The first step in rooting this evil out, he proposed, would be to consult with leaders of the relevant professional bodies. These associations had long championed the professionalisation of the lettings industry, through membership or registration. Another solution might be to require agencies to register with their local authority.

 “In any case,” he said, “if this debate serves no other useful purpose, I trust that the activities of these ‘spivs’ of the house agents’ profession will receive sufficient publicity to warn people of what is likely to happen if they allow themselves to be drawn unwarily into this particular web.”
Lieutenant-Colonel Marcus Lipton, representing Brixton, said the House was indebted to Sir Geoffrey for raising this issue – despite the “somewhat inconvenient hour.”

“Reputable agents are becoming increasingly disturbed by the sharp practices used by mushroom firms,” he said, as he described how his own constituents had been ripped off by “these wretched fee-snatching firms.”
He highlighted the good work being done to protect the public by professional organisations such as the South-East London Brand of the Incorporated Society of Auctioneers and Landed Property Agents. 
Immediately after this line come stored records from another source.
-- pv_equiv track=rewrite | github.com/Kawser-nerd/CLCDSA | Source Codes/CodeJamData/15/21/8.py | f
-- ===== SOURCE A (Python) =====
-- def f(n):
--     if n == 1:
--         return 1
--
--     if str(n)[-1] == "0":
--         # Multiples of 10
--         return 1 + f(n-1)
--
--     s = str(n)
--     k = int("1" + (len(s) - 1) * "0")
--
--     a = -k # No reverse
--     b = 0 # Reverse
--
--     for i in range(len(s)):
--         a += int(s[~i]) * 10**i
--         b += int(s[~i]) * 10**min(i, len(s)-i-1)
--
--     return min(a, b) + f(k)
-- ===== SOURCE B (Python) =====
-- def f(n):
--     # Iterative, pure-arithmetic version: no strings, explicit accumulator loop.
--     total = 1
--     while n != 1:
--         if n % 10 == 0:
--             total += 1
--             n -= 1
--         else:
--             # k = largest power of 10 not exceeding n; L = number of digits
--             k, L = 1, 1
--             while k * 10 <= n:
--                 k *= 10
--                 L += 1
--             # b = sum of digit_i * 10**min(i, L-1-i)  (digit_i = i-th digit from the right)
--             b, m, i = 0, n, 0
--             while m:
--                 e = i if i < L - 1 - i else L - 1 - i
--                 b += (m % 10) * 10 ** e
--                 m //= 10
--                 i += 1
--             total += min(n - k, b)
--             n = k
--     return total
-- ===== Notes on version B (the rewrite author's own statement) =====
-- stated objective: alternative
-- what changed: Replaces A's string-based recursion (str/int round-trips per digit and a recursive call per phase) by an iterative while-loop with a running total that derives the power-of-ten threshold and the per-digit sum purely arithmetically (%, //), with no string conversions and no recursion.
-- outside the precondition, e.g. on f(0): A raises ValueError, B does not finish within the time limit
import Mathlib
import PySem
Image source: https://www.gracesguide.co.uk

While he did not expect a ready-made solution, Lipton hoped that Sir Geoffrey would make a contribution towards solving “the growing problem of the exploitation of innocent people by unscrupulous men who are cashing in on what is a very great social need.” 
The Minister of Housing and Local Government, Mr Harold Macmillan - who went on to serve as Prime Minister from 1957-63 – thanked Sir Geoffrey for raising this matter. 

Macmillan, a touch cynically perhaps, cautioned that the degree of the problem should not be exaggerated: “Indeed, I am a little surprised from the information given to me that there have not been more actual complaints.”
Although recommending that fraudulent cases should be prosecuted, hopefully with the help of local authorities, he warned that the issue could prove complex: “Some of it is fraudulent in fact — although perhaps not in law — wicked but not illegal, like a good many things.”

While he would do everything he could to assist his honourable and learned friend to bring these matters to public notice, Mr Macmillan said that his faith lay in encouraging the professional societies to lead the way forward. 
“They can build up a great tradition of practice and rules of practice, which, perhaps, in one way or another, may someday become enforceable, either by public opinion or by law.”